== What needs to be done ==
Wherever the string "once" appears in the records, return the line that holds it.

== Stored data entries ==
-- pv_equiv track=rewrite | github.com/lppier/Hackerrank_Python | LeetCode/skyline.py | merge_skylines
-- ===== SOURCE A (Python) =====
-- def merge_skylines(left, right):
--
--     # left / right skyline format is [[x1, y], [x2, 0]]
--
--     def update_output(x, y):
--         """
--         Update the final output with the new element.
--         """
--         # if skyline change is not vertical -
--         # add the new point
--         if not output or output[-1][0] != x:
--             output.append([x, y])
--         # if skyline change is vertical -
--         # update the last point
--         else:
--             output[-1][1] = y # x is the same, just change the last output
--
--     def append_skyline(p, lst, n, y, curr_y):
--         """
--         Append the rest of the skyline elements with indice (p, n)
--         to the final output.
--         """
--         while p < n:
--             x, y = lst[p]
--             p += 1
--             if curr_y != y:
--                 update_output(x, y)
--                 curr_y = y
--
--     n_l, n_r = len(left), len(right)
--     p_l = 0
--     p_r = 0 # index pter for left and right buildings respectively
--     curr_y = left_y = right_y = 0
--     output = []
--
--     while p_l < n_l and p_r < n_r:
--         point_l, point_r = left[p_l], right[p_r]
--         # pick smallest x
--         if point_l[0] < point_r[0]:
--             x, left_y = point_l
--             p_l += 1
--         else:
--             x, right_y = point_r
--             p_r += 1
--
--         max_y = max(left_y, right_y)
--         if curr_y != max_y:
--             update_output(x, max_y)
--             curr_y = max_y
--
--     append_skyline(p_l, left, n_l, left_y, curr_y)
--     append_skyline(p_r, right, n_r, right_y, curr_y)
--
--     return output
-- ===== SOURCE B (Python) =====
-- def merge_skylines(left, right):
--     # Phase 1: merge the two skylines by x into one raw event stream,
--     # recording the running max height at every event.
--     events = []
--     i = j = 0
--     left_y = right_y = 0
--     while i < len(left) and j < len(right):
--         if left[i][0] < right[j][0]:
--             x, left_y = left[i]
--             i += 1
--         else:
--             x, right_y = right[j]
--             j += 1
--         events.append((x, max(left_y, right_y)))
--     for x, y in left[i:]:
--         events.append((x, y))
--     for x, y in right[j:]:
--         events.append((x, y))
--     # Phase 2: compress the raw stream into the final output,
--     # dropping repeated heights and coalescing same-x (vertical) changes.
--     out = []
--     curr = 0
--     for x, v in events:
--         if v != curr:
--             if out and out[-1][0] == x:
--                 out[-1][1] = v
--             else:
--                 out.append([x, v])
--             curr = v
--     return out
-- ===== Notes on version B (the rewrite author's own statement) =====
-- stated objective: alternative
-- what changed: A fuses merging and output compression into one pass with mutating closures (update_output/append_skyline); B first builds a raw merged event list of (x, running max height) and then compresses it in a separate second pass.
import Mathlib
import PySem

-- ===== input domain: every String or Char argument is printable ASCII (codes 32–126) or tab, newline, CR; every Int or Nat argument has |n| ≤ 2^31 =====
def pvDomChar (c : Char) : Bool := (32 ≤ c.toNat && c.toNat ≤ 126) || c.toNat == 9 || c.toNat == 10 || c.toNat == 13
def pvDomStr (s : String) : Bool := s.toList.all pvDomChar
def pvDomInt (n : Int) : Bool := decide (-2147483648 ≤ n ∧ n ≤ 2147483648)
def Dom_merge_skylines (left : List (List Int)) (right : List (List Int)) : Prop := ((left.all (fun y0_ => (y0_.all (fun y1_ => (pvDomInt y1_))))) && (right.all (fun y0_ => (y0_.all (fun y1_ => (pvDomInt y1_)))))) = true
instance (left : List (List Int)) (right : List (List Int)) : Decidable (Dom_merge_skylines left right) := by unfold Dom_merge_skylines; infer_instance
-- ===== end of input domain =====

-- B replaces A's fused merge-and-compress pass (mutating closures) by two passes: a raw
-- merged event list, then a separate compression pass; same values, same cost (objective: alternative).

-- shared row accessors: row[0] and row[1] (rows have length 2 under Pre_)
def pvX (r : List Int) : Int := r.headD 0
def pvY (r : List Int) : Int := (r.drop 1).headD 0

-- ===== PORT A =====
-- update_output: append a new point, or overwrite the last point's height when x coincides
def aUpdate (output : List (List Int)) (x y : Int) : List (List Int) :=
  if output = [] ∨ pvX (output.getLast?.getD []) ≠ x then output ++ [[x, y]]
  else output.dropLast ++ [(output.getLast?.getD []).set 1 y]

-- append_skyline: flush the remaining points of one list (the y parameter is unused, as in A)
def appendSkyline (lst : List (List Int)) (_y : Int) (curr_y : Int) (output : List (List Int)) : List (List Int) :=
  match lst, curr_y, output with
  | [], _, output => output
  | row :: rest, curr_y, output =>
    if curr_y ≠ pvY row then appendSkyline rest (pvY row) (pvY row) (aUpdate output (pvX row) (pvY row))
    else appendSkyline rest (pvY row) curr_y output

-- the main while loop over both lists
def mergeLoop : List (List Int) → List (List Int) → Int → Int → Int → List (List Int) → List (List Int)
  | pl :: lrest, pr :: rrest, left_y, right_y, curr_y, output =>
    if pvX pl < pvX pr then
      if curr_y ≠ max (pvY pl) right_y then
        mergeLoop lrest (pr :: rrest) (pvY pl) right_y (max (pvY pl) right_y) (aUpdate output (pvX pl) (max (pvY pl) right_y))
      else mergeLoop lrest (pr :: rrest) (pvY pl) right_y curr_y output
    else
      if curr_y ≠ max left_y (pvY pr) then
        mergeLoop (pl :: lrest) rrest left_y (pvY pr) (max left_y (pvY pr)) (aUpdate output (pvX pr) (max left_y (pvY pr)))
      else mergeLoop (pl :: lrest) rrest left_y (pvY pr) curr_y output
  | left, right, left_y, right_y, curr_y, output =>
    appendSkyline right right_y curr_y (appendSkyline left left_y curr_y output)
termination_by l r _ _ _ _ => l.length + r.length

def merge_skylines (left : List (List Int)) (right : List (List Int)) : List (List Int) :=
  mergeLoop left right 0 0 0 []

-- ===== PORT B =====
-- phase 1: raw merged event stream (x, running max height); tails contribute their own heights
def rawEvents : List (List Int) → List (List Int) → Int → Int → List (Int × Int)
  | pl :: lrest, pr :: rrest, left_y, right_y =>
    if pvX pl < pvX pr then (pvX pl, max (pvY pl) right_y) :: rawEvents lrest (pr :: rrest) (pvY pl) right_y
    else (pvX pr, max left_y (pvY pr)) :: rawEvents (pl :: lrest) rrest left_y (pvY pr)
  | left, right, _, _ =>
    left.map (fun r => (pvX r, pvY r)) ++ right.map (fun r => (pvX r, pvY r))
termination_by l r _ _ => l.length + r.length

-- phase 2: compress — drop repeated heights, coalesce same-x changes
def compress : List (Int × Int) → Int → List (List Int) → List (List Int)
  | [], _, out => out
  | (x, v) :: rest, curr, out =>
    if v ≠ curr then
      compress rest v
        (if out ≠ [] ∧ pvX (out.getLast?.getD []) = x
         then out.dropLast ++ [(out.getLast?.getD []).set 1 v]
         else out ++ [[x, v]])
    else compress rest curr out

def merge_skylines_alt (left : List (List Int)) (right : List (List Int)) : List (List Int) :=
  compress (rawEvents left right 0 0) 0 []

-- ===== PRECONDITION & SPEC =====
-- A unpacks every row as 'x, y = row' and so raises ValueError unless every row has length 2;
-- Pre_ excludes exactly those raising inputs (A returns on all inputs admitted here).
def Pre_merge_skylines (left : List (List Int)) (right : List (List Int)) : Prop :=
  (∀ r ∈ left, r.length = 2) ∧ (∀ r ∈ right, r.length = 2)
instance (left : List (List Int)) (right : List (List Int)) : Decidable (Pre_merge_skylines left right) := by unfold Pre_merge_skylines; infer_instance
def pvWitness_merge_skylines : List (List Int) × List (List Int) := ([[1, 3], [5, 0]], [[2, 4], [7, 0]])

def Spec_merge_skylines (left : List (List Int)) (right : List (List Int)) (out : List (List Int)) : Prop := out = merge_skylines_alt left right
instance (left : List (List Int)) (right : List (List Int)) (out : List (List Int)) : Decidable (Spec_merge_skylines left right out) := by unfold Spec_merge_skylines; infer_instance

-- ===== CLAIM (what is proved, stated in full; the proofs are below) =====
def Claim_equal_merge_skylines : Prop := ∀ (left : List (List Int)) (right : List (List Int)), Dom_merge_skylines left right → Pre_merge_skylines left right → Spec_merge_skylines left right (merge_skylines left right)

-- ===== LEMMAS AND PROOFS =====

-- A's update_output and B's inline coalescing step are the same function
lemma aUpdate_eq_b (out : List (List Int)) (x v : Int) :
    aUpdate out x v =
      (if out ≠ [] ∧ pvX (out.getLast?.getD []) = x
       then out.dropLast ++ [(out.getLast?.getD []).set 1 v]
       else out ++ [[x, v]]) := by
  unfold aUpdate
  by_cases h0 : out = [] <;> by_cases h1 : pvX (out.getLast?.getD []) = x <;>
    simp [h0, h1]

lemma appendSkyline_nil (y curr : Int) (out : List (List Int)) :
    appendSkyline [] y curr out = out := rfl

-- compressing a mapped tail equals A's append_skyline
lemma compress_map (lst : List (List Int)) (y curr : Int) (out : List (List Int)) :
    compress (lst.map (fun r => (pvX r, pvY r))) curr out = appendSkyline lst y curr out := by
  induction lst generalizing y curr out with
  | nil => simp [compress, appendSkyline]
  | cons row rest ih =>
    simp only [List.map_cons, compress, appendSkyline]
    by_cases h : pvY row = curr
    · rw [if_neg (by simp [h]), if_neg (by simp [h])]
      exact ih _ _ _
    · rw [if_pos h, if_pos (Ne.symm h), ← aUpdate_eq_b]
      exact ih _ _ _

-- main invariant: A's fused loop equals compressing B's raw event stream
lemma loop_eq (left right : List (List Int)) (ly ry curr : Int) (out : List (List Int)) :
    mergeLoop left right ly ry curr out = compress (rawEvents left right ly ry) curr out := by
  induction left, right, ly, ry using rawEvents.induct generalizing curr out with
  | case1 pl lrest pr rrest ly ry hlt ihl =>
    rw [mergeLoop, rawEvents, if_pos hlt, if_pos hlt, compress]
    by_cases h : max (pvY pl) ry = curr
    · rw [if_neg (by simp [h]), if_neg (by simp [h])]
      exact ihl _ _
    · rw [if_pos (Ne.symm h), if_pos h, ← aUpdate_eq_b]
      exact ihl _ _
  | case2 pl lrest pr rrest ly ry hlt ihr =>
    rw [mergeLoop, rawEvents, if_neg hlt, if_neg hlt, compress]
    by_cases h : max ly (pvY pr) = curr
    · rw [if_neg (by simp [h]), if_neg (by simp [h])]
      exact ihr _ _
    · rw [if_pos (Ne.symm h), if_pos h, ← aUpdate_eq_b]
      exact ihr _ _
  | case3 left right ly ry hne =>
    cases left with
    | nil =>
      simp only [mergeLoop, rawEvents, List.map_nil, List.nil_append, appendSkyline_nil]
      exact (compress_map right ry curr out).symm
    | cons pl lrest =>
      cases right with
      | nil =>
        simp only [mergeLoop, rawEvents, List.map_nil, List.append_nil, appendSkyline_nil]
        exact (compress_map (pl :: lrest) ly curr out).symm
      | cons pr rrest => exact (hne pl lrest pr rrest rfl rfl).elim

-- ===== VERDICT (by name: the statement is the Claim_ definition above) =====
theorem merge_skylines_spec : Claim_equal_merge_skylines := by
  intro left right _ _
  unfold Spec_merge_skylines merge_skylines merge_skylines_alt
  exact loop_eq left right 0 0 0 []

* * *

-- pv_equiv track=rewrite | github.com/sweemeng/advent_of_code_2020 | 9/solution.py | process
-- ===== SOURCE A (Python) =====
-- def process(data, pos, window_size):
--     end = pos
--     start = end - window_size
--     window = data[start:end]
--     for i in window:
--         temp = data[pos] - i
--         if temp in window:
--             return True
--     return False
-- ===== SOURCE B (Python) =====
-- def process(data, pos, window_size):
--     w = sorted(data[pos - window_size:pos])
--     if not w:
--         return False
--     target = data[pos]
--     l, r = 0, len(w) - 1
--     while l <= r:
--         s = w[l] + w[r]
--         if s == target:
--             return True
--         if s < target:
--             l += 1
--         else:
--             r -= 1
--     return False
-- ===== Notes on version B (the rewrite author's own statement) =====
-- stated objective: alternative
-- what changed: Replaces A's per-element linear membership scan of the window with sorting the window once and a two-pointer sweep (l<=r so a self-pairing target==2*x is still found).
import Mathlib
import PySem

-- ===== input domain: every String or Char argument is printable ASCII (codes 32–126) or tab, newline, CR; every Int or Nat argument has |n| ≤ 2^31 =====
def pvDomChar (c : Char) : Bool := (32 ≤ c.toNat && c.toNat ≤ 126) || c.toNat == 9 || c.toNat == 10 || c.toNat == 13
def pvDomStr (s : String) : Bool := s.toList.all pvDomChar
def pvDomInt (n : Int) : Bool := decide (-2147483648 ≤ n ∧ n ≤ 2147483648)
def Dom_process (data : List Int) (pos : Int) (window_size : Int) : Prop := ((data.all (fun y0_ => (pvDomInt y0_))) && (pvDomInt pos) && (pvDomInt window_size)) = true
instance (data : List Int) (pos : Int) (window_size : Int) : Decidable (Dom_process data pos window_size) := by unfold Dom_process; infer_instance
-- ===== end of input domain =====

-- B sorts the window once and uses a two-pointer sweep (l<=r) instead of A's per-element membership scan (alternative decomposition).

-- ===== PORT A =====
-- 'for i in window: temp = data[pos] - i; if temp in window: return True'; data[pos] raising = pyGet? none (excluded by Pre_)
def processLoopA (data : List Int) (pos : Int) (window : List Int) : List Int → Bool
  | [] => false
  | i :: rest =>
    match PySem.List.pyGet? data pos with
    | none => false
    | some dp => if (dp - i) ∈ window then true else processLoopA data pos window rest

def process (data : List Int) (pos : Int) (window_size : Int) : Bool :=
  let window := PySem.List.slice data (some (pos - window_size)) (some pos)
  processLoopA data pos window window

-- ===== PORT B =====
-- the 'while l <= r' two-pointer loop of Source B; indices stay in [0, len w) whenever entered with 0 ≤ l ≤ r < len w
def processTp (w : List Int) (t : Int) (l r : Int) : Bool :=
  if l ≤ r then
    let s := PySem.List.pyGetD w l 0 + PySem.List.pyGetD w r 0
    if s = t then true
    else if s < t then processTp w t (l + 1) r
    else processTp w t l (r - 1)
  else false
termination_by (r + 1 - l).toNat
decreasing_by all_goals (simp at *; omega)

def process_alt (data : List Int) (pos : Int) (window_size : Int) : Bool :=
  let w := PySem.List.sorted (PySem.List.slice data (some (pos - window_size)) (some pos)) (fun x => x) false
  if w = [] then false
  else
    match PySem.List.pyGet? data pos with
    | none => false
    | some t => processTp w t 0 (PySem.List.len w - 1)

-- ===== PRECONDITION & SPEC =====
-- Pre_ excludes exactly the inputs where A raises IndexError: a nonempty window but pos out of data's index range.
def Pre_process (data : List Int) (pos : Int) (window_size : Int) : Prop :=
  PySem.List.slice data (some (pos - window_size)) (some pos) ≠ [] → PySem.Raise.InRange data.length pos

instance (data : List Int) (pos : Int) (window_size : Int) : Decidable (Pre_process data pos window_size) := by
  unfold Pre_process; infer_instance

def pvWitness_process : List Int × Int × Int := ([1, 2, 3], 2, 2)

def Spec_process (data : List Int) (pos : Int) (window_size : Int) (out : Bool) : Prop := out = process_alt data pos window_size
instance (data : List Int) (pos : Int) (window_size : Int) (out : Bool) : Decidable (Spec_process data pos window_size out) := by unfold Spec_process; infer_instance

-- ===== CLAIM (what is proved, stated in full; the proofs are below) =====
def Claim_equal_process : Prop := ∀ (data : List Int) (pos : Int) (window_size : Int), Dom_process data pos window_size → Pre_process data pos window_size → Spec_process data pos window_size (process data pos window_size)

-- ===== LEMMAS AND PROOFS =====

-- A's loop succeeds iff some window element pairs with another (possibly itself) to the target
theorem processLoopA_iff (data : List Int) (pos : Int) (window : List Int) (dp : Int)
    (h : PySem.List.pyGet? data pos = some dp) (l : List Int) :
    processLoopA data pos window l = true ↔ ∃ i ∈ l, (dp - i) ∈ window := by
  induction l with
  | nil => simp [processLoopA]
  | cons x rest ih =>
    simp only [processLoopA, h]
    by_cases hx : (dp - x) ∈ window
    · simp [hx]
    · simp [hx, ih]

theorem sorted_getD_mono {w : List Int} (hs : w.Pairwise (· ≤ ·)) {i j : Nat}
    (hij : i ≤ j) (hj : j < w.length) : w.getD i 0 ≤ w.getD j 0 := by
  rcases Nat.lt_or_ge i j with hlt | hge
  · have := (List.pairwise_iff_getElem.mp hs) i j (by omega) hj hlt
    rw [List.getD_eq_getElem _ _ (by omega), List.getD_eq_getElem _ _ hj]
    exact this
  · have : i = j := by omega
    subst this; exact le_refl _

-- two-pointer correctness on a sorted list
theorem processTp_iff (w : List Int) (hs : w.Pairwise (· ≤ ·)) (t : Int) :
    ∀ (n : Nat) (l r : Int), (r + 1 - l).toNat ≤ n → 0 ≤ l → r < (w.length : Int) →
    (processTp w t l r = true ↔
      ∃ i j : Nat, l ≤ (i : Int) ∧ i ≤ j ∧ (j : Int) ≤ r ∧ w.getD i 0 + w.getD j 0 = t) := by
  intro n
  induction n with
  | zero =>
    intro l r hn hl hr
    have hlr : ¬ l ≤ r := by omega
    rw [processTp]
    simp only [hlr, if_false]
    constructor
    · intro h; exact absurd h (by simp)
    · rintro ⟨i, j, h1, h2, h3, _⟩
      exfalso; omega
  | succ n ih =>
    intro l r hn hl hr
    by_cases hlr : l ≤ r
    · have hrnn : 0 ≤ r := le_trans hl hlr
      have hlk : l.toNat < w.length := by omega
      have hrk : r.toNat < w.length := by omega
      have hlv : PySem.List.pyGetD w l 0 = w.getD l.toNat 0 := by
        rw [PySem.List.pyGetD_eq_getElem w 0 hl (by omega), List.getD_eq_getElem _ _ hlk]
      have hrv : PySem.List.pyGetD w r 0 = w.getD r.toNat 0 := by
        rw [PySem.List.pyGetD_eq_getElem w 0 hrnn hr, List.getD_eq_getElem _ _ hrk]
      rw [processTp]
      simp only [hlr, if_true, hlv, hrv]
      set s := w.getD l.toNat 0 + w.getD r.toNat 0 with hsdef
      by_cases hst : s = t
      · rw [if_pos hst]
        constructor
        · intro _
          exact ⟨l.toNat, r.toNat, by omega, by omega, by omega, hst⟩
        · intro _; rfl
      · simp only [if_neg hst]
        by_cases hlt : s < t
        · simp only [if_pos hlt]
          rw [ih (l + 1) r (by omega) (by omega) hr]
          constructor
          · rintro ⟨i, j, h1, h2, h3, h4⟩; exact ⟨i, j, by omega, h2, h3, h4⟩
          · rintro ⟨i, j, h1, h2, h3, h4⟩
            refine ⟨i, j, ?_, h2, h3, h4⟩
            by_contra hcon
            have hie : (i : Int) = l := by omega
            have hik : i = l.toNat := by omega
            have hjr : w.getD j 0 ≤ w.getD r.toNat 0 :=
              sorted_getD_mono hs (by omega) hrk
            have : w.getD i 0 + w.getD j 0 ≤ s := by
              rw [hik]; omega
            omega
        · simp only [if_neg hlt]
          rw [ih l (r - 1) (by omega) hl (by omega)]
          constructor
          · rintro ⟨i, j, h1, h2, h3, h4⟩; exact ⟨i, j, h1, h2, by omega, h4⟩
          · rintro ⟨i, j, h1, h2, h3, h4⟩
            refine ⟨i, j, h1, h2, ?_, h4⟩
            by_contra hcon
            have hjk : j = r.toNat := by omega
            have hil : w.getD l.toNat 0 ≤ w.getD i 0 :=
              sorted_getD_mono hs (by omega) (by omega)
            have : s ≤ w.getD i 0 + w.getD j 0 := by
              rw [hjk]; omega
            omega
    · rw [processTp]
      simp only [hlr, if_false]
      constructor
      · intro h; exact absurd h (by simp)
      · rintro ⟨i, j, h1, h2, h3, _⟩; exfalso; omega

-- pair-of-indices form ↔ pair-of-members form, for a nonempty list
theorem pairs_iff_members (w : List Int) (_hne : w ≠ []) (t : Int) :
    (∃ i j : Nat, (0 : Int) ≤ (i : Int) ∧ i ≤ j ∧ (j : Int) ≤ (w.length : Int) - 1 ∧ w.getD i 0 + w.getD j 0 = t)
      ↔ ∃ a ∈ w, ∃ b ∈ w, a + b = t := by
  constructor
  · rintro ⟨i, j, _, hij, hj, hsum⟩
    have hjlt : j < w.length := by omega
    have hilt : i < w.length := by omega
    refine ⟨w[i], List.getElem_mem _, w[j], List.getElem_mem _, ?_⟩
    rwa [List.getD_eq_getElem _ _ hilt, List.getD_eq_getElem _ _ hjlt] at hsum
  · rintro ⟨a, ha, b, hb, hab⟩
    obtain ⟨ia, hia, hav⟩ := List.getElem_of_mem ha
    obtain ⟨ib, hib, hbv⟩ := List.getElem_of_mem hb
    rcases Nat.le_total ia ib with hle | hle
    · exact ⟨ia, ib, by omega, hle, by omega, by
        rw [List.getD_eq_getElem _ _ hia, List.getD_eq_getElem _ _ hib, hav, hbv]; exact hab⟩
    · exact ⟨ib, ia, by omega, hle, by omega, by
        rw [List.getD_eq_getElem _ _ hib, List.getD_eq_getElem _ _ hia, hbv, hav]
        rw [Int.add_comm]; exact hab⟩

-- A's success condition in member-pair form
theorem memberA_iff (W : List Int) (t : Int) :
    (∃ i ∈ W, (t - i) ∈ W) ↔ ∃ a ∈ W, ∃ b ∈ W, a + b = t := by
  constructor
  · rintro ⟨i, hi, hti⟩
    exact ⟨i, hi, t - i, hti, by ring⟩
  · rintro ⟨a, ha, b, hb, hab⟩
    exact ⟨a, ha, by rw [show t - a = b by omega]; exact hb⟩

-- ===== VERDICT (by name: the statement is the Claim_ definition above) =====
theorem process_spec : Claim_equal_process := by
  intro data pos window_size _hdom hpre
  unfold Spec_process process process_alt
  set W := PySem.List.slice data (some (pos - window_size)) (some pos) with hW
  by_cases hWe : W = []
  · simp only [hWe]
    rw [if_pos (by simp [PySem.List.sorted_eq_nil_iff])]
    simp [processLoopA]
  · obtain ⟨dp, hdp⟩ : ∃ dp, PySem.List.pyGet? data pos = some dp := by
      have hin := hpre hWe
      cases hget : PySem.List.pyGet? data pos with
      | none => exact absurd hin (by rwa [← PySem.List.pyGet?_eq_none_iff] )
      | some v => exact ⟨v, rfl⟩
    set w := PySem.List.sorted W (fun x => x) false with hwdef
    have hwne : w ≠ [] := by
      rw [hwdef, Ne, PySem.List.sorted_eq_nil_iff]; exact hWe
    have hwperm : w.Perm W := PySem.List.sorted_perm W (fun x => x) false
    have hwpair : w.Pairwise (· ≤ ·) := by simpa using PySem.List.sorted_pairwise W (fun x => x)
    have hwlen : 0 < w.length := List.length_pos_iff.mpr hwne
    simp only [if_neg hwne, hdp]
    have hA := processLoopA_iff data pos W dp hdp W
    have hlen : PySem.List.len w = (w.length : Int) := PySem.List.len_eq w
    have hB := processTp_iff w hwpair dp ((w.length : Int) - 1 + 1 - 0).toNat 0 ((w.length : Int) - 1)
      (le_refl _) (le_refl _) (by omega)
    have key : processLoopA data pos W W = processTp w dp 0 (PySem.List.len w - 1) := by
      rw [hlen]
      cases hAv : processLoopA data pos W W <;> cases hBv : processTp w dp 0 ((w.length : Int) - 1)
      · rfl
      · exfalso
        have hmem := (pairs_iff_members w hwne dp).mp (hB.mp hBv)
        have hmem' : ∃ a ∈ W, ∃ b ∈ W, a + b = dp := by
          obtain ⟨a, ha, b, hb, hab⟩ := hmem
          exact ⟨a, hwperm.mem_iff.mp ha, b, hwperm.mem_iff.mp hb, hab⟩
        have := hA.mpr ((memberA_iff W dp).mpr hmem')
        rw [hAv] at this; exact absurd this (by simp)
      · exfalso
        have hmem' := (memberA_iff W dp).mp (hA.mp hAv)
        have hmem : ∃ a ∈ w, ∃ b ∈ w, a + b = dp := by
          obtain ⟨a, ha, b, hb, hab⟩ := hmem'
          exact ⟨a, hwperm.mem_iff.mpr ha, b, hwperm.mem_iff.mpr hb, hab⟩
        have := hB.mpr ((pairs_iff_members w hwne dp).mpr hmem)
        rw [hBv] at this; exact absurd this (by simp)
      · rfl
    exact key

== Answer to the problem ==
-- what changed: Replaces A's per-element linear membership scan of the window with sorting the window once and a two-pointer sweep (l<=r so a self-pairing target==2*x is still found).
-- B sorts the window once and uses a two-pointer sweep (l<=r) instead of A's per-element membership scan (alternative decomposition).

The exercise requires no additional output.